Shalanda Stanley received news last Christmas that would change her life – her book would be published by Random House LLC.
The young adult novel titled “Drowning is Inevitable” starts off in St. Francisville, La., and is about friends Olivia and Jamie who together accidentally kill Jamie’s dad. Not knowing what to do, they get scared and leave town with two of their friends.
The story is narrated by Olivia, who is about to turn 18, and has been under suicide watch from an early age.
“When Olivia is three days old, her mother kills herself on her birthday by walking into the Mississippi River,” said Stanley. “And because of that Olivia has sort of grown up with the town watching her kind of expecting her to be like her mom.”

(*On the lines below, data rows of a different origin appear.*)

theorem pvF_snoc (l : List Int) (c j i : Int) (hc : 0 ≤ c) (hl : ∀ x ∈ l, 0 ≤ x) :
    pvF (l ++ [c]) j i = pvF l j i + (if 1 ≤ j ∧ c ≤ i then pvF l (j - 1) (i - c) else 0) := by
  induction l generalizing j i with
  | nil => simp [pvF]
  | cons x rest ih =>
    have hx : 0 ≤ x := hl x (by simp)
    have hrest : ∀ y ∈ rest, 0 ≤ y := fun y hy => hl y (by simp [hy])
    rw [List.cons_append]
    simp only [pvF]
    rw [ih _ _ hrest, ih _ _ hrest]
    have e1 : i - x - c = i - c - x := by ring
    rw [e1]
    split_ifs <;> first | (exfalso; omega) | ring

def pvGet2 (dp : List (List Int)) (j i : Nat) : Int := (dp.getD j []).getD i 0

def pvRel (Mn Nn : Nat) (F : Nat → Nat → Int) (dp : List (List Int)) : Prop :=
  dp.length = Mn ∧ (∀ row ∈ dp, row.length = Nn) ∧
    ∀ j i : Nat, j < Mn → i < Nn → pvGet2 dp j i = F j i

theorem pvRel_congr {Mn Nn : Nat} {F G : Nat → Nat → Int} {dp : List (List Int)}
    (h : pvRel Mn Nn F dp) (hFG : ∀ j i : Nat, j < Mn → i < Nn → F j i = G j i) :
    pvRel Mn Nn G dp := ⟨h.1, h.2.1, fun j i hj hi => (h.2.2 j i hj hi).trans (hFG j i hj hi)⟩

theorem pvRel_read {Mn Nn : Nat} {F : Nat → Nat → Int} {dp : List (List Int)}
    (h : pvRel Mn Nn F dp) (jn iN : Nat) (hj : jn < Mn) (hi : iN < Nn) :
    PySem.List.pyGetD (PySem.List.pyGetD dp (jn : Int) []) (iN : Int) 0 = F jn iN := by
  rw [PySem.List.pyGetD_natCast, PySem.List.pyGetD_natCast]
  exact h.2.2 jn iN hj hi

theorem pvRel_write {Mn Nn : Nat} {F : Nat → Nat → Int} {dp : List (List Int)}
    (h : pvRel Mn Nn F dp) (jn iN : Nat) (v : Int) (hj : jn < Mn) (hi : iN < Nn) :
    pvRel Mn Nn (fun j' i' => if j' = jn ∧ i' = iN then v else F j' i')
      (PySem.List.pySetD dp (jn : Int)
        (PySem.List.pySetD (PySem.List.pyGetD dp (jn : Int) []) (iN : Int) v)) := by
  obtain ⟨hlen, hrows, hval⟩ := h
  rw [PySem.List.pyGetD_natCast, PySem.List.pySetD_natCast, PySem.List.pySetD_natCast]
  have hjn : jn < dp.length := by omega
  have hrow : dp.getD jn [] = dp[jn] := by
    rw [List.getD_eq_getElem?_getD, List.getElem?_eq_getElem hjn]; rfl
  have hrowlen : (dp.getD jn []).length = Nn := by
    rw [hrow]; exact hrows _ (List.getElem_mem hjn)
  refine ⟨by simpa using hlen, ?_, ?_⟩
  · intro row hrowm
    rcases List.mem_or_eq_of_mem_set hrowm with h1 | h1
    · exact hrows row h1
    · subst h1; rw [List.length_set]; exact hrowlen
  · intro j' i' hj' hi'
    show _ = if j' = jn ∧ i' = iN then v else F j' i'
    unfold pvGet2
    by_cases hjj : j' = jn
    · subst hjj
      have e1 : (dp.set j' ((dp.getD j' []).set iN v)).getD j' [] = (dp.getD j' []).set iN v := by
        rw [List.getD_eq_getElem?_getD, List.getElem?_set_self hjn]; rfl
      rw [e1]
      by_cases hii : i' = iN
      · subst hii
        rw [if_pos ⟨rfl, rfl⟩, List.getD_eq_getElem?_getD,
            List.getElem?_set_self (by omega), Option.getD_some]
      · rw [if_neg (by tauto), List.getD_eq_getElem?_getD, List.getElem?_set_ne (by omega),
            ← List.getD_eq_getElem?_getD]
        exact hval j' i' hj' hi'
    · have e1 : (dp.set jn ((dp.getD jn []).set iN v)).getD j' [] = dp.getD j' [] := by
        rw [List.getD_eq_getElem?_getD, List.getElem?_set_ne (by omega), ← List.getD_eq_getElem?_getD]
      rw [e1, if_neg (by tauto)]
      exact hval j' i' hj' hi'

According to Stanley, a professor of curriculum and instruction, the book plays with the theme of how children are expected to fall in their parents’ footsteps.

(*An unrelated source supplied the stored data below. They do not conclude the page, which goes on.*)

-- pv_equiv track=rewrite | github.com/narmi46/Tesserect_Regen | rhb.py | split_tokens_glued
-- ===== SOURCE A (Python) =====
-- KNOWN_TOKENS = [
--     "CDT", "CASH", "DEPOSIT",
--     "ANNUAL", "FEES",
--     "DUITNOW", "QR", "P2P", "CR", "DR",
--     "RPP", "INWARD", "INST", "TRF",
--     "MBK", "INSTANT",
--     "MYDEBIT", "FUND", "MB", "ATM",
--     "WITHDRAWAL", "PAYMENT", "TRANSFER"
-- ]
--
-- def split_tokens_glued(text: str) -> str:
--     """
--     Split glued tokens in the description based on KNOWN_TOKENS.
--     Example: 'DUITNOWQRP2PCR' → 'DUITNOW QR P2P CR'
--     """
--     s = text
--     result = []
--
--     while s:
--         matched = False
--         for tok in sorted(KNOWN_TOKENS, key=len, reverse=True):
--             if s.startswith(tok):
--                 result.append(tok)
--                 s = s[len(tok):]
--                 matched = True
--                 break
--         if not matched:
--             result.append(s[0])
--             s = s[1:]
--
--     out, buf = [], ""
--     for p in result:
--         if p in KNOWN_TOKENS:
--             if buf:
--                 out.append(buf)
--                 buf = ""
--             out.append(p)
--         else:
--             buf += p
--     if buf:
--         out.append(buf)
--
--     return " ".join(out)
-- ===== SOURCE B (Python) =====
-- KNOWN_TOKENS = [
--     "CDT", "CASH", "DEPOSIT",
--     "ANNUAL", "FEES",
--     "DUITNOW", "QR", "P2P", "CR", "DR",
--     "RPP", "INWARD", "INST", "TRF",
--     "MBK", "INSTANT",
--     "MYDEBIT", "FUND", "MB", "ATM",
--     "WITHDRAWAL", "PAYMENT", "TRANSFER"
-- ]
--
-- def split_tokens_glued(text: str) -> str:
--     # One fused pass: sort the token list once, walk the text by index,
--     # flush the running buffer of unmatched chars whenever a token matches.
--     toks = sorted(KNOWN_TOKENS, key=len, reverse=True)
--     out, buf = [], ""
--     i = 0
--     n = len(text)
--     while i < n:
--         for tok in toks:
--             if text.startswith(tok, i):
--                 if buf:
--                     out.append(buf)
--                     buf = ""
--                 out.append(tok)
--                 i += len(tok)
--                 break
--         else:
--             buf += text[i]
--             i += 1
--     if buf:
--         out.append(buf)
--     return " ".join(out)
-- ===== Notes on version B (the rewrite author's own statement) =====
-- stated objective: simpler
-- what changed: Fused A's two passes (greedy tokenize into an intermediate result list, then a separate regrouping pass) into one loop that walks the text with an output list and a running buffer, flushing the buffer at each token match; the token list is sorted once instead of on every loop iteration.
import Mathlib
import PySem

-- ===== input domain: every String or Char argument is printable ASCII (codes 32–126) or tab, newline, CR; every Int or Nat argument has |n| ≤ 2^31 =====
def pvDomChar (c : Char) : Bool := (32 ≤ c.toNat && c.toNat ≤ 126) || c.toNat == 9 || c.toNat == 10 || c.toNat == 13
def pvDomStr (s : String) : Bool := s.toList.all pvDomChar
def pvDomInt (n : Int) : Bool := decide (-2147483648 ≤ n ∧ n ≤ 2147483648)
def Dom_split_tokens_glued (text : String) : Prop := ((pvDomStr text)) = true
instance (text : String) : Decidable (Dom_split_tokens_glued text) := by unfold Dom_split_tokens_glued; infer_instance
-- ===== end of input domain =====

-- B fuses A's two passes (greedy tokenize, then regroup) into one loop with an output
-- list and a running buffer, sorting the token list once; objective: simpler.

-- ===== PORT A =====
-- KNOWN_TOKENS, as lists of code points (exact for ASCII literals)
def pvKnownTokens : List (List Char) :=
  ["CDT", "CASH", "DEPOSIT",
   "ANNUAL", "FEES",
   "DUITNOW", "QR", "P2P", "CR", "DR",
   "RPP", "INWARD", "INST", "TRF",
   "MBK", "INSTANT",
   "MYDEBIT", "FUND", "MB", "ATM",
   "WITHDRAWAL", "PAYMENT", "TRANSFER"].map String.toList

-- sorted(KNOWN_TOKENS, key=len, reverse=True)
def pvSortedTokens : List (List Char) :=
  PySem.List.sorted pvKnownTokens (fun t => (t.length : Int)) true

theorem pvSortedTok_mem_len {tok : List Char} (h : tok ∈ pvSortedTokens) :
    0 < tok.length := by
  have hm : tok ∈ pvKnownTokens := (PySem.List.mem_sorted _ _ _ _).1 h
  have : ∀ t ∈ pvKnownTokens, 0 < t.length := by decide
  exact this _ hm

-- the while-loop of A: greedy longest-known-prefix tokenization, producing `result`
-- (for tok in sorted(...): if s.startswith(tok): break  ≡  List.find? over the sorted list)
def pvLoopA (s : List Char) : List (List Char) :=
  if hs : s = [] then []
  else
    match hf : pvSortedTokens.find? (fun t => t.isPrefixOf s) with
    | some tok => tok :: pvLoopA (s.drop tok.length)
    | none => [s.head hs] :: pvLoopA s.tail
termination_by s.length
decreasing_by
  · have htok := pvSortedTok_mem_len (List.mem_of_find?_eq_some hf)
    have : 0 < s.length := List.length_pos_iff.mpr hs
    simp [List.length_drop]; omega
  · have : 0 < s.length := List.length_pos_iff.mpr hs
    simp [List.length_tail]; omega

-- the second for-loop of A: regroup single chars between tokens into buffers
def pvRegroupStep (st : List (List Char) × List Char) (p : List Char) :
    List (List Char) × List Char :=
  if p ∈ pvKnownTokens then
    ((st.1 ++ (if st.2 = [] then [] else [st.2])) ++ [p], [])
  else (st.1, st.2 ++ p)

def pvFinish (st : List (List Char) × List Char) : List (List Char) :=
  st.1 ++ (if st.2 = [] then [] else [st.2])

def split_tokens_glued (text : String) : String :=
  String.ofList (PySem.Chars.join [' ']
    (pvFinish ((pvLoopA text.toList).foldl pvRegroupStep ([], []))))

-- ===== PORT B =====
-- Source B's single fused loop: walk the text, flush the buffer on each token match
-- (the index walk `text.startswith(tok, i)` is ported as matching on the remaining suffix — exact)
def pvLoopB (s : List Char) (out : List (List Char)) (buf : List Char) :
    List (List Char) :=
  if hs : s = [] then out ++ (if buf = [] then [] else [buf])
  else
    match hf : pvSortedTokens.find? (fun t => t.isPrefixOf s) with
    | some tok =>
        pvLoopB (s.drop tok.length) ((out ++ (if buf = [] then [] else [buf])) ++ [tok]) []
    | none => pvLoopB s.tail out (buf ++ [s.head hs])
termination_by s.length
decreasing_by
  · have htok := pvSortedTok_mem_len (List.mem_of_find?_eq_some hf)
    have : 0 < s.length := List.length_pos_iff.mpr hs
    simp [List.length_drop]; omega
  · have : 0 < s.length := List.length_pos_iff.mpr hs
    simp [List.length_tail]; omega

def split_tokens_glued_alt (text : String) : String :=
  String.ofList (PySem.Chars.join [' '] (pvLoopB text.toList [] []))

-- ===== PRECONDITION & SPEC =====
def Spec_split_tokens_glued (text : String) (out : String) : Prop := out = split_tokens_glued_alt text
instance (text : String) (out : String) : Decidable (Spec_split_tokens_glued text out) := by unfold Spec_split_tokens_glued; infer_instance

-- ===== CLAIM (what is proved, stated in full; the proofs are below) =====
def Claim_equal_split_tokens_glued : Prop := ∀ (text : String), Dom_split_tokens_glued text → Spec_split_tokens_glued text (split_tokens_glued text)

-- ===== LEMMAS AND PROOFS =====

-- matched tokens are known tokens
theorem pv_find_mem {s tok : List Char}
    (h : pvSortedTokens.find? (fun t => t.isPrefixOf s) = some tok) :
    tok ∈ pvKnownTokens :=
  (PySem.List.mem_sorted _ _ _ _).1 (List.mem_of_find?_eq_some h)

-- a single character is never a known token (all tokens have length ≥ 2)
theorem pv_single_not_mem (c : Char) : [c] ∉ pvKnownTokens := by
  intro h
  have : ∀ t ∈ pvKnownTokens, 2 ≤ t.length := by decide
  have := this _ h
  simp at this

-- unfolding equations for the two loops
theorem pvLoopA_some {s tok : List Char} (hs : s ≠ [])
    (hf : pvSortedTokens.find? (fun t => t.isPrefixOf s) = some tok) :
    pvLoopA s = tok :: pvLoopA (s.drop tok.length) := by
  rw [pvLoopA]; simp only [hs, dite_false]
  split <;> rename_i heq <;> rw [hf] at heq <;> simp_all

theorem pvLoopA_none {s : List Char} (hs : s ≠ [])
    (hf : pvSortedTokens.find? (fun t => t.isPrefixOf s) = none) :
    pvLoopA s = [s.head hs] :: pvLoopA s.tail := by
  rw [pvLoopA]; simp only [hs, dite_false]
  split <;> rename_i heq <;> rw [hf] at heq <;> simp_all

theorem pvLoopB_some {s tok : List Char} (hs : s ≠ [])
    (hf : pvSortedTokens.find? (fun t => t.isPrefixOf s) = some tok) (out buf) :
    pvLoopB s out buf =
      pvLoopB (s.drop tok.length) ((out ++ (if buf = [] then [] else [buf])) ++ [tok]) [] := by
  rw [pvLoopB]; simp only [hs, dite_false]
  split <;> rename_i heq <;> rw [hf] at heq <;> simp_all

theorem pvLoopB_none {s : List Char} (hs : s ≠ [])
    (hf : pvSortedTokens.find? (fun t => t.isPrefixOf s) = none) (out buf) :
    pvLoopB s out buf = pvLoopB s.tail out (buf ++ [s.head hs]) := by
  rw [pvLoopB]; simp only [hs, dite_false]
  split <;> rename_i heq <;> rw [hf] at heq <;> simp_all

-- B's fused loop computes A's regrouping fold over A's token stream
theorem pv_loopB_eq (s : List Char) :
    ∀ out buf, pvLoopB s out buf = pvFinish ((pvLoopA s).foldl pvRegroupStep (out, buf)) := by
  induction s using pvLoopA.induct with
  | case1 =>
      intro out buf
      rw [pvLoopA]
      simp [pvLoopB, pvFinish]
  | case2 s hs tok hf ih =>
      intro out buf
      rw [pvLoopB_some hs hf, pvLoopA_some hs hf, ih]
      have hstep : pvRegroupStep (out, buf) tok =
          ((out ++ (if buf = [] then [] else [buf])) ++ [tok], []) := by
        simp [pvRegroupStep, pv_find_mem hf]
      rw [List.foldl_cons, hstep]
  | case3 s hs hf ih =>
      intro out buf
      rw [pvLoopB_none hs hf, pvLoopA_none hs hf, ih]
      have hstep : pvRegroupStep (out, buf) [s.head hs] = (out, buf ++ [s.head hs]) := by
        simp [pvRegroupStep, pv_single_not_mem]
      rw [List.foldl_cons, hstep]

-- ===== VERDICT (by name: the statement is the Claim_ definition above) =====
theorem split_tokens_glued_spec : Claim_equal_split_tokens_glued := by
  intro text _
  unfold Spec_split_tokens_glued split_tokens_glued split_tokens_glued_alt
  rw [pv_loopB_eq]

Stanley received inspiration for her novel from St. Francisville, a “gorgeous town with huge oak trees and so much history.”
“I was touring the graveyard and there was a tombstone from the 1800s. I noticed the date because the girl died on her eighteenth birthday and I went to the town records just to see if I could find out specifically how she died and there were no records,” said Stanley. “That’s kind of where the spark came from in regards to what are the chances of that being random?”
Stanley said she likes to tour graveyards.
“I got my daughter’s name off a gravestone, which is kind of creepy. And in the book, Olivia’s mom got Olivia’s name off a tombstone,” Stanley said.
But Stanley doesn’t remember the name on the 1800s tombstone.
“In the book she’s Lillian, but I don’t think I used the actual name,” said Stanley. “I did use real names, last names, from St. Francisville that I pulled off gravestones or from the phonebook. But no first names.”
She began working on the book in 2011 and it went in submission last June.
Stanley said she still has one more revision to do and is waiting on an edit letter from her editor with some ideas for the book. For Stanley, revisions have been the hardest part of writing.
“First drafts are awesome, blank pages are awesome, research is awesome, revision hurts. It really does,” said Stanley. “For me especially, I hate change, so once I set something, I feel this is right. But it’s not. I had to completely deconstruct my novel and reconstruct it so that it was ready and that’s difficult.”
The book is to debut in fall 2015.
Emily Lovelady, a senior elementary education major, is a former student of Stanley’s and can’t wait to read her book.
“Dr. Stanley is hands down the best teacher I’ve ever had. She is inspiring beyond words,” said Lovelady. “Under her instruction, I learned to be emotionally engaged in instruction. Most of the time not even feeling like I was in class, but only having a conversation.”